-- pv_equiv track=rewrite | github.com/tender-tales/platform | tender_tales/mcp_server/tools.py | _determine_zoom_level
-- ===== SOURCE A (Python) =====
-- def _determine_zoom_level(place_types: list[str]) -> int:
--     """Determine appropriate zoom level based on place types."""
--     # Mapping of place types to zoom levels (higher zoom = more specific)
--     zoom_mappings = [
--         (["street_address", "premise", "point_of_interest"], 15),
--         (["neighborhood", "sublocality"], 13),
--         (["locality", "administrative_area_level_3"], 11),
--         (["administrative_area_level_2", "administrative_area_level_1"], 9),
--         (["natural_feature", "park"], 8),
--         (["country"], 6),
--     ]
--
--     for type_list, zoom in zoom_mappings:
--         if any(t in place_types for t in type_list):
--             return zoom
--
--     return 10  # Default city-level zoom
-- ===== SOURCE B (Python) =====
-- _ZOOM_TABLE = {
--     "street_address": (0, 15),
--     "premise": (0, 15),
--     "point_of_interest": (0, 15),
--     "neighborhood": (1, 13),
--     "sublocality": (1, 13),
--     "locality": (2, 11),
--     "administrative_area_level_3": (2, 11),
--     "administrative_area_level_2": (3, 9),
--     "administrative_area_level_1": (3, 9),
--     "natural_feature": (4, 8),
--     "park": (4, 8),
--     "country": (5, 6),
-- }
--
--
-- def _determine_zoom_level(place_types: list[str]) -> int:
--     """Determine appropriate zoom level based on place types."""
--     best = None  # (rank, zoom) of the highest-priority match seen so far
--     for t in place_types:
--         entry = _ZOOM_TABLE.get(t)
--         if entry is not None and (best is None or entry[0] < best[0]):
--             best = entry
--     return best[1] if best is not None else 10
-- ===== Notes on version B (the rewrite author's own statement) =====
-- stated objective: idiomatic
-- what changed: Replaces the scan over six mapping groups with membership tests over the whole input by a single pass over the input that looks each type up in a flat type->(rank,zoom) dict and keeps the smallest-rank match, falling back to 10.
import Mathlib
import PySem

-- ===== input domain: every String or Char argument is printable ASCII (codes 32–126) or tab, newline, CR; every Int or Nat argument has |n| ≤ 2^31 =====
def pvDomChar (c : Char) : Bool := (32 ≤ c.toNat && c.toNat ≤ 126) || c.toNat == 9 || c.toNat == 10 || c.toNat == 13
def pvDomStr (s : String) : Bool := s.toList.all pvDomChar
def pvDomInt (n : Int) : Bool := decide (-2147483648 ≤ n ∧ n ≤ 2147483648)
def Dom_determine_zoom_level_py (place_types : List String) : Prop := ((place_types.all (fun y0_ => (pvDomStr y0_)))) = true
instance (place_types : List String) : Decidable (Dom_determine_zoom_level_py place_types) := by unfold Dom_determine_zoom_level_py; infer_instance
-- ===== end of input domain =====

-- B replaces the ordered scan over six mapping groups by a single pass over the input
-- keeping the smallest-rank dict match (idiomatic; same exact return value).


-- ===== PORT A =====
def pvMappings : List (List String × Int) :=
  [(["street_address", "premise", "point_of_interest"], 15),
   (["neighborhood", "sublocality"], 13),
   (["locality", "administrative_area_level_3"], 11),
   (["administrative_area_level_2", "administrative_area_level_1"], 9),
   (["natural_feature", "park"], 8),
   (["country"], 6)]

-- the for-loop with early return, as structural recursion over the mapping list
def pvLoopA (ms : List (List String × Int)) (place_types : List String) : Int :=
  match ms with
  | [] => 10
  | (type_list, zoom) :: rest =>
      if type_list.any (fun t => place_types.contains t) then zoom
      else pvLoopA rest place_types

def determine_zoom_level_py (place_types : List String) : Int :=
  pvLoopA pvMappings place_types

-- ===== PORT B =====
def pvTable : List (String × Int × Int) :=
  [("street_address", (0, 15)), ("premise", (0, 15)), ("point_of_interest", (0, 15)),
   ("neighborhood", (1, 13)), ("sublocality", (1, 13)),
   ("locality", (2, 11)), ("administrative_area_level_3", (2, 11)),
   ("administrative_area_level_2", (3, 9)), ("administrative_area_level_1", (3, 9)),
   ("natural_feature", (4, 8)), ("park", (4, 8)), ("country", (5, 6))]

-- one iteration of B's loop: look the type up, keep it if it beats the current best rank
def pvStep (best : Option (Int × Int)) (t : String) : Option (Int × Int) :=
  match pvTable.lookup t with
  | none => best
  | some entry =>
      match best with
      | none => some entry
      | some b => if entry.1 < b.1 then some entry else some b

def determine_zoom_level_py_alt (place_types : List String) : Int :=
  match place_types.foldl pvStep none with
  | some b => b.2
  | none => 10

-- ===== PRECONDITION & SPEC =====
def Spec_determine_zoom_level_py (place_types : List String) (out : Int) : Prop := out = determine_zoom_level_py_alt place_types
instance (place_types : List String) (out : Int) : Decidable (Spec_determine_zoom_level_py place_types out) := by unfold Spec_determine_zoom_level_py; infer_instance

-- ===== CLAIM (what is proved, stated in full; the proofs are below) =====
def Claim_equal_determine_zoom_level_py : Prop := ∀ (place_types : List String), Dom_determine_zoom_level_py place_types → Spec_determine_zoom_level_py place_types (determine_zoom_level_py place_types)

-- ===== LEMMAS AND PROOFS =====

-- common characterisation: the best (rank, zoom) entry as a function of group membership
def pvSpec (ts : List String) : Option (Int × Int) :=
  if ts.contains "street_address" || ts.contains "premise" || ts.contains "point_of_interest" then some (0, 15)
  else if ts.contains "neighborhood" || ts.contains "sublocality" then some (1, 13)
  else if ts.contains "locality" || ts.contains "administrative_area_level_3" then some (2, 11)
  else if ts.contains "administrative_area_level_2" || ts.contains "administrative_area_level_1" then some (3, 9)
  else if ts.contains "natural_feature" || ts.contains "park" then some (4, 8)
  else if ts.contains "country" then some (5, 6)
  else none

def pvMerge (a b : Option (Int × Int)) : Option (Int × Int) :=
  match a, b with
  | none, b => b
  | a, none => a
  | some x, some y => if y.1 < x.1 then some y else some x

theorem pvStep_eq (best : Option (Int × Int)) (t : String) :
    pvStep best t = pvMerge best (pvTable.lookup t) := by
  cases h : pvTable.lookup t <;> cases best <;> simp [pvStep, pvMerge, h]

theorem pvMerge_none (a : Option (Int × Int)) : pvMerge a none = a := by
  cases a <;> rfl

theorem pvMerge_assoc (a b c : Option (Int × Int)) :
    pvMerge (pvMerge a b) c = pvMerge a (pvMerge b c) := by
  rcases a with _ | ⟨ra, za⟩ <;> rcases b with _ | ⟨rb, zb⟩ <;> rcases c with _ | ⟨rc, zc⟩ <;>
    first
      | rfl
      | (rw [pvMerge_none, pvMerge_none])
      | (by_cases h1 : rb < ra <;> by_cases h2 : rc < rb <;> by_cases h3 : rc < ra <;>
          simp [pvMerge, h1, h2, h3] <;> omega)

theorem pvFold_merge (ts : List String) (acc : Option (Int × Int)) :
    ts.foldl pvStep acc = pvMerge acc (ts.foldl pvStep none) := by
  induction ts generalizing acc with
  | nil => cases acc <;> rfl
  | cons t ts ih =>
      simp only [List.foldl_cons]
      rw [ih (pvStep acc t), ih (pvStep none t), pvStep_eq acc t, pvStep_eq none t,
        pvMerge_assoc]
      rfl

theorem pvSpec_cons (t : String) (ts : List String) :
    pvSpec (t :: ts) = pvMerge (pvTable.lookup t) (pvSpec ts) := by
  by_cases h1 : t = "street_address"
  · subst h1; simp [pvSpec, pvTable, pvMerge]; split_ifs <;> simp_all
  by_cases h2 : t = "premise"
  · subst h2; simp [pvSpec, pvTable, pvMerge, List.lookup]; split_ifs <;> simp_all
  by_cases h3 : t = "point_of_interest"
  · subst h3; simp [pvSpec, pvTable, pvMerge, List.lookup]; split_ifs <;> simp_all
  by_cases h4 : t = "neighborhood"
  · subst h4; simp [pvSpec, pvTable, pvMerge, List.lookup]; split_ifs <;> simp_all
  by_cases h5 : t = "sublocality"
  · subst h5; simp [pvSpec, pvTable, pvMerge, List.lookup]; split_ifs <;> simp_all
  by_cases h6 : t = "locality"
  · subst h6; simp [pvSpec, pvTable, pvMerge, List.lookup]; split_ifs <;> simp_all
  by_cases h7 : t = "administrative_area_level_3"
  · subst h7; simp [pvSpec, pvTable, pvMerge, List.lookup]; split_ifs <;> simp_all
  by_cases h8 : t = "administrative_area_level_2"
  · subst h8; simp [pvSpec, pvTable, pvMerge, List.lookup]; split_ifs <;> simp_all
  by_cases h9 : t = "administrative_area_level_1"
  · subst h9; simp [pvSpec, pvTable, pvMerge, List.lookup]; split_ifs <;> simp_all
  by_cases h10 : t = "natural_feature"
  · subst h10; simp [pvSpec, pvTable, pvMerge, List.lookup]; split_ifs <;> simp_all
  by_cases h11 : t = "park"
  · subst h11; simp [pvSpec, pvTable, pvMerge, List.lookup]; split_ifs <;> simp_all
  by_cases h12 : t = "country"
  · subst h12; simp [pvSpec, pvTable, pvMerge, List.lookup]; split_ifs <;> simp_all
  have hb1 : (t == "street_address") = false := beq_eq_false_iff_ne.mpr h1
  have hb2 : (t == "premise") = false := beq_eq_false_iff_ne.mpr h2
  have hb3 : (t == "point_of_interest") = false := beq_eq_false_iff_ne.mpr h3
  have hb4 : (t == "neighborhood") = false := beq_eq_false_iff_ne.mpr h4
  have hb5 : (t == "sublocality") = false := beq_eq_false_iff_ne.mpr h5
  have hb6 : (t == "locality") = false := beq_eq_false_iff_ne.mpr h6
  have hb7 : (t == "administrative_area_level_3") = false := beq_eq_false_iff_ne.mpr h7
  have hb8 : (t == "administrative_area_level_2") = false := beq_eq_false_iff_ne.mpr h8
  have hb9 : (t == "administrative_area_level_1") = false := beq_eq_false_iff_ne.mpr h9
  have hb10 : (t == "natural_feature") = false := beq_eq_false_iff_ne.mpr h10
  have hb11 : (t == "park") = false := beq_eq_false_iff_ne.mpr h11
  have hb12 : (t == "country") = false := beq_eq_false_iff_ne.mpr h12
  have hl : pvTable.lookup t = none := by simp [pvTable, List.lookup, hb1, hb2, hb3, hb4, hb5, hb6, hb7, hb8, hb9, hb10, hb11, hb12]
  simp [pvSpec, pvMerge, hl, Ne.symm h1, Ne.symm h2, Ne.symm h3, Ne.symm h4, Ne.symm h5, Ne.symm h6, Ne.symm h7, Ne.symm h8, Ne.symm h9, Ne.symm h10, Ne.symm h11, Ne.symm h12]

theorem pvFold_char (ts : List String) : ts.foldl pvStep none = pvSpec ts := by
  induction ts with
  | nil => simp [pvSpec]
  | cons t ts ih =>
      rw [List.foldl_cons, pvFold_merge, ih, pvStep_eq, pvSpec_cons]
      rfl

theorem pvA_char (ts : List String) :
    determine_zoom_level_py ts =
      (match pvSpec ts with | some b => b.2 | none => 10) := by
  simp only [determine_zoom_level_py, pvMappings, pvLoopA, pvSpec,
    List.any_cons, List.any_nil, Bool.or_false]
  split_ifs <;> first | rfl | simp_all

-- ===== VERDICT (by name: the statement is the Claim_ definition above) =====
theorem determine_zoom_level_py_spec : Claim_equal_determine_zoom_level_py := by
  intro ts _
  unfold Spec_determine_zoom_level_py determine_zoom_level_py_alt
  rw [pvFold_char, pvA_char]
───
For every line above that includes the string "what", copy the line.

-- what changed: Replaces the scan over six mapping groups with membership tests over the whole input by a single pass over the input that looks each type up in a flat type->(rank,zoom) dict and keeps the smallest-rank match, falling back to 10.
-- ===== CLAIM (what is proved, stated in full; the proofs are below) =====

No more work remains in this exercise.